-- pv_equiv track=rewrite | github.com/CFabianPBB/program_cost_predictor | app.py | allocate_percentages
-- ===== SOURCE A (Python) =====
-- def allocate_percentages(num_items):
--     """
--     Allocate 100% among num_items in increments of 5%.
--     Returns a list of allocations (each in percentage).
--     """
--     if num_items == 0:
--         return []
--     total_increments = 20  # 100 / 5 = 20 increments
--     base = total_increments // num_items
--     remainder = total_increments % num_items
--     allocations = [base * 5 for _ in range(num_items)]
--     for i in range(remainder):
--         allocations[i] += 5
--     return allocations
-- ===== SOURCE B (Python) =====
-- def allocate_percentages(num_items):
--     """Distribute 100% in twenty 5% increments, round-robin across items."""
--     if num_items <= 0:
--         return []
--     allocations = [0] * num_items
--     for i in range(20):
--         allocations[i % num_items] += 5
--     return allocations
-- ===== Notes on version B (the rewrite author's own statement) =====
-- stated objective: alternative
-- what changed: Replaces the base-plus-remainder computation (floor division, modulo, list of base*5 values, then a second loop adding 5 to the first remainder items) by a single round-robin loop that deals the twenty 5% increments into a zero-initialized list via i % num_items.
import Mathlib
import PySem

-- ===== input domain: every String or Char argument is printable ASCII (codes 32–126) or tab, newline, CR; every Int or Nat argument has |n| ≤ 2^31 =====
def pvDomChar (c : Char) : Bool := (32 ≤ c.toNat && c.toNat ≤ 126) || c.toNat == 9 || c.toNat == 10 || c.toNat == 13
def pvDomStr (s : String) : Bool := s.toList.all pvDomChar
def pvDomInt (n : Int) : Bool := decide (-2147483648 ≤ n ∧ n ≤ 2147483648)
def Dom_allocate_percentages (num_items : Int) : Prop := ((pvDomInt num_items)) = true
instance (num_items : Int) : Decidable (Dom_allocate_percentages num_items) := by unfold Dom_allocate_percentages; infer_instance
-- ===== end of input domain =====

-- B replaces A's base/remainder arithmetic by a single round-robin deal of the twenty 5% increments (alternative decomposition, same cost).

-- ===== PORT A =====
def allocate_percentages (num_items : Int) : List Int :=
  if num_items = 0 then []
  else
    let base := PySem.Int.floordiv 20 num_items
    let remainder := PySem.Int.mod 20 num_items
    let allocations := (PySem.List.pyRange 0 num_items 1).map (fun _ => base * 5)
    -- 'allocations[i] += 5': index i always satisfies 0 ≤ i < len(allocations) here
    (PySem.List.pyRange 0 remainder 1).foldl (fun acc i => acc.modify i.toNat (· + 5)) allocations

-- ===== PORT B =====
def allocate_percentages_alt (num_items : Int) : List Int :=
  if num_items ≤ 0 then []
  else
    (PySem.List.pyRange 0 20 1).foldl
      (fun acc i => acc.modify (PySem.Int.mod i num_items).toNat (· + 5))
      (List.replicate num_items.toNat 0)

-- ===== PRECONDITION & SPEC =====
def Spec_allocate_percentages (num_items : Int) (out : List Int) : Prop := out = allocate_percentages_alt num_items
instance (num_items : Int) (out : List Int) : Decidable (Spec_allocate_percentages num_items out) := by unfold Spec_allocate_percentages; infer_instance

-- ===== CLAIM (what is proved, stated in full; the proofs are below) =====
def Claim_equal_allocate_percentages : Prop := ∀ (num_items : Int), Dom_allocate_percentages num_items → Spec_allocate_percentages num_items (allocate_percentages num_items)

-- ===== LEMMAS AND PROOFS =====

-- Both programs return [] for num_items ≤ 0 (A's ranges are then empty).
theorem allocate_nonpos (n : Int) (h : n ≤ 0) :
    allocate_percentages n = allocate_percentages_alt n := by
  rcases eq_or_lt_of_le h with h0 | hneg
  · subst h0; decide
  · have hrem : PySem.Int.mod 20 n ≤ 0 := (PySem.Int.mod_neg_bounds 20 hneg).2
    have h1 : PySem.List.pyRange 0 n 1 = [] := by
      rw [PySem.List.pyRange_one, show (n - 0).toNat = 0 by omega]; simp
    have h2 : PySem.List.pyRange 0 (PySem.Int.mod 20 n) 1 = [] := by
      rw [PySem.List.pyRange_one, show (PySem.Int.mod 20 n - 0).toNat = 0 by omega]; simp
    simp only [allocate_percentages, allocate_percentages_alt,
      if_neg (show ¬ n = 0 by omega), if_pos h, h1, h2, List.map_nil, List.foldl_nil]

-- For n ≥ 21: base = 0, remainder = 20, and i % n = i on the round-robin range,
-- so both folds are the same fold over range(20) starting from n zeros.
theorem allocate_big (n : Int) (h : 21 ≤ n) :
    allocate_percentages n = allocate_percentages_alt n := by
  have hbase : PySem.Int.floordiv 20 n = 0 := by
    rw [PySem.Int.floordiv_eq_iff_of_pos (by omega : (0:Int) < n)]
    constructor <;> omega
  have hrem : PySem.Int.mod 20 n = 20 := by
    have hfm := PySem.Int.floordiv_mul_add_mod 20 n
    rw [hbase] at hfm; omega
  simp only [allocate_percentages, allocate_percentages_alt,
    if_neg (show ¬ n = 0 by omega), if_neg (show ¬ n ≤ 0 by omega), hbase, hrem]
  have hinit : (PySem.List.pyRange 0 n 1).map (fun _ => (0 : Int) * 5)
      = List.replicate n.toNat 0 := by
    simp [List.map_const', PySem.List.length_pyRange_one]
  rw [hinit]
  apply PySem.List.foldl_congr_mem
  intro acc x hx
  rw [PySem.List.mem_pyRange_one] at hx
  have hm : PySem.Int.mod x n = x := by
    rw [PySem.Int.mod_eq_emod_of_pos (by omega : (0:Int) < n)]
    exact Int.emod_eq_of_lt hx.1 (by omega)
  rw [hm]

-- ===== VERDICT (by name: the statement is the Claim_ definition above) =====
theorem allocate_percentages_spec : Claim_equal_allocate_percentages := by
  intro n _
  unfold Spec_allocate_percentages
  rcases (show n ≤ 0 ∨ 0 < n by omega) with h | h
  · exact allocate_nonpos n h
  · rcases (show n ≤ 20 ∨ 21 ≤ n by omega) with h20 | h21
    · -- 1 ≤ n ≤ 20: finitely many small cases
      interval_cases n <;> decide
    · exact allocate_big n h21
- - - - -
§ **Task statement**: Nothing in the data may differ; print all of it exactly as written.

§ **Worked solution**:
-- pv_equiv track=rewrite | github.com/CFabianPBB/program_cost_predictor | app.py | allocate_percentages
-- ===== SOURCE A (Python) =====
-- def allocate_percentages(num_items):
--     """
--     Allocate 100% among num_items in increments of 5%.
--     Returns a list of allocations (each in percentage).
--     """
--     if num_items == 0:
--         return []
--     total_increments = 20  # 100 / 5 = 20 increments
--     base = total_increments // num_items
--     remainder = total_increments % num_items
--     allocations = [base * 5 for _ in range(num_items)]
--     for i in range(remainder):
--         allocations[i] += 5
--     return allocations
-- ===== SOURCE B (Python) =====
-- def allocate_percentages(num_items):
--     """Distribute 100% in twenty 5% increments, round-robin across items."""
--     if num_items <= 0:
--         return []
--     allocations = [0] * num_items
--     for i in range(20):
--         allocations[i % num_items] += 5
--     return allocations
-- ===== Notes on version B (the rewrite author's own statement) =====
-- stated objective: alternative
-- what changed: Replaces the base-plus-remainder computation (floor division, modulo, list of base*5 values, then a second loop adding 5 to the first remainder items) by a single round-robin loop that deals the twenty 5% increments into a zero-initialized list via i % num_items.
import Mathlib
import PySem

-- ===== input domain: every String or Char argument is printable ASCII (codes 32–126) or tab, newline, CR; every Int or Nat argument has |n| ≤ 2^31 =====
def pvDomChar (c : Char) : Bool := (32 ≤ c.toNat && c.toNat ≤ 126) || c.toNat == 9 || c.toNat == 10 || c.toNat == 13
def pvDomStr (s : String) : Bool := s.toList.all pvDomChar
def pvDomInt (n : Int) : Bool := decide (-2147483648 ≤ n ∧ n ≤ 2147483648)
def Dom_allocate_percentages (num_items : Int) : Prop := ((pvDomInt num_items)) = true
instance (num_items : Int) : Decidable (Dom_allocate_percentages num_items) := by unfold Dom_allocate_percentages; infer_instance
-- ===== end of input domain =====

-- B replaces A's base/remainder arithmetic by a single round-robin deal of the twenty 5% increments (alternative decomposition, same cost).

-- ===== PORT A =====
def allocate_percentages (num_items : Int) : List Int :=
  if num_items = 0 then []
  else
    let base := PySem.Int.floordiv 20 num_items
    let remainder := PySem.Int.mod 20 num_items
    let allocations := (PySem.List.pyRange 0 num_items 1).map (fun _ => base * 5)
    -- 'allocations[i] += 5': index i always satisfies 0 ≤ i < len(allocations) here
    (PySem.List.pyRange 0 remainder 1).foldl (fun acc i => acc.modify i.toNat (· + 5)) allocations

-- ===== PORT B =====
def allocate_percentages_alt (num_items : Int) : List Int :=
  if num_items ≤ 0 then []
  else
    (PySem.List.pyRange 0 20 1).foldl
      (fun acc i => acc.modify (PySem.Int.mod i num_items).toNat (· + 5))
      (List.replicate num_items.toNat 0)

-- ===== PRECONDITION & SPEC =====
def Spec_allocate_percentages (num_items : Int) (out : List Int) : Prop := out = allocate_percentages_alt num_items
instance (num_items : Int) (out : List Int) : Decidable (Spec_allocate_percentages num_items out) := by unfold Spec_allocate_percentages; infer_instance

-- ===== CLAIM (what is proved, stated in full; the proofs are below) =====
def Claim_equal_allocate_percentages : Prop := ∀ (num_items : Int), Dom_allocate_percentages num_items → Spec_allocate_percentages num_items (allocate_percentages num_items)

-- ===== LEMMAS AND PROOFS =====

-- Both programs return [] for num_items ≤ 0 (A's ranges are then empty).
theorem allocate_nonpos (n : Int) (h : n ≤ 0) :
    allocate_percentages n = allocate_percentages_alt n := by
  rcases eq_or_lt_of_le h with h0 | hneg
  · subst h0; decide
  · have hrem : PySem.Int.mod 20 n ≤ 0 := (PySem.Int.mod_neg_bounds 20 hneg).2
    have h1 : PySem.List.pyRange 0 n 1 = [] := by
      rw [PySem.List.pyRange_one, show (n - 0).toNat = 0 by omega]; simp
    have h2 : PySem.List.pyRange 0 (PySem.Int.mod 20 n) 1 = [] := by
      rw [PySem.List.pyRange_one, show (PySem.Int.mod 20 n - 0).toNat = 0 by omega]; simp
    simp only [allocate_percentages, allocate_percentages_alt,
      if_neg (show ¬ n = 0 by omega), if_pos h, h1, h2, List.map_nil, List.foldl_nil]

-- For n ≥ 21: base = 0, remainder = 20, and i % n = i on the round-robin range,
-- so both folds are the same fold over range(20) starting from n zeros.
theorem allocate_big (n : Int) (h : 21 ≤ n) :
    allocate_percentages n = allocate_percentages_alt n := by
  have hbase : PySem.Int.floordiv 20 n = 0 := by
    rw [PySem.Int.floordiv_eq_iff_of_pos (by omega : (0:Int) < n)]
    constructor <;> omega
  have hrem : PySem.Int.mod 20 n = 20 := by
    have hfm := PySem.Int.floordiv_mul_add_mod 20 n
    rw [hbase] at hfm; omega
  simp only [allocate_percentages, allocate_percentages_alt,
    if_neg (show ¬ n = 0 by omega), if_neg (show ¬ n ≤ 0 by omega), hbase, hrem]
  have hinit : (PySem.List.pyRange 0 n 1).map (fun _ => (0 : Int) * 5)
      = List.replicate n.toNat 0 := by
    simp [List.map_const', PySem.List.length_pyRange_one]
  rw [hinit]
  apply PySem.List.foldl_congr_mem
  intro acc x hx
  rw [PySem.List.mem_pyRange_one] at hx
  have hm : PySem.Int.mod x n = x := by
    rw [PySem.Int.mod_eq_emod_of_pos (by omega : (0:Int) < n)]
    exact Int.emod_eq_of_lt hx.1 (by omega)
  rw [hm]

-- ===== VERDICT (by name: the statement is the Claim_ definition above) =====
theorem allocate_percentages_spec : Claim_equal_allocate_percentages := by
  intro n _
  unfold Spec_allocate_percentages
  rcases (show n ≤ 0 ∨ 0 < n by omega) with h | h
  · exact allocate_nonpos n h
  · rcases (show n ≤ 20 ∨ 21 ≤ n by omega) with h20 | h21
    · -- 1 ≤ n ≤ 20: finitely many small cases
      interval_cases n <;> decide
    · exact allocate_big n h21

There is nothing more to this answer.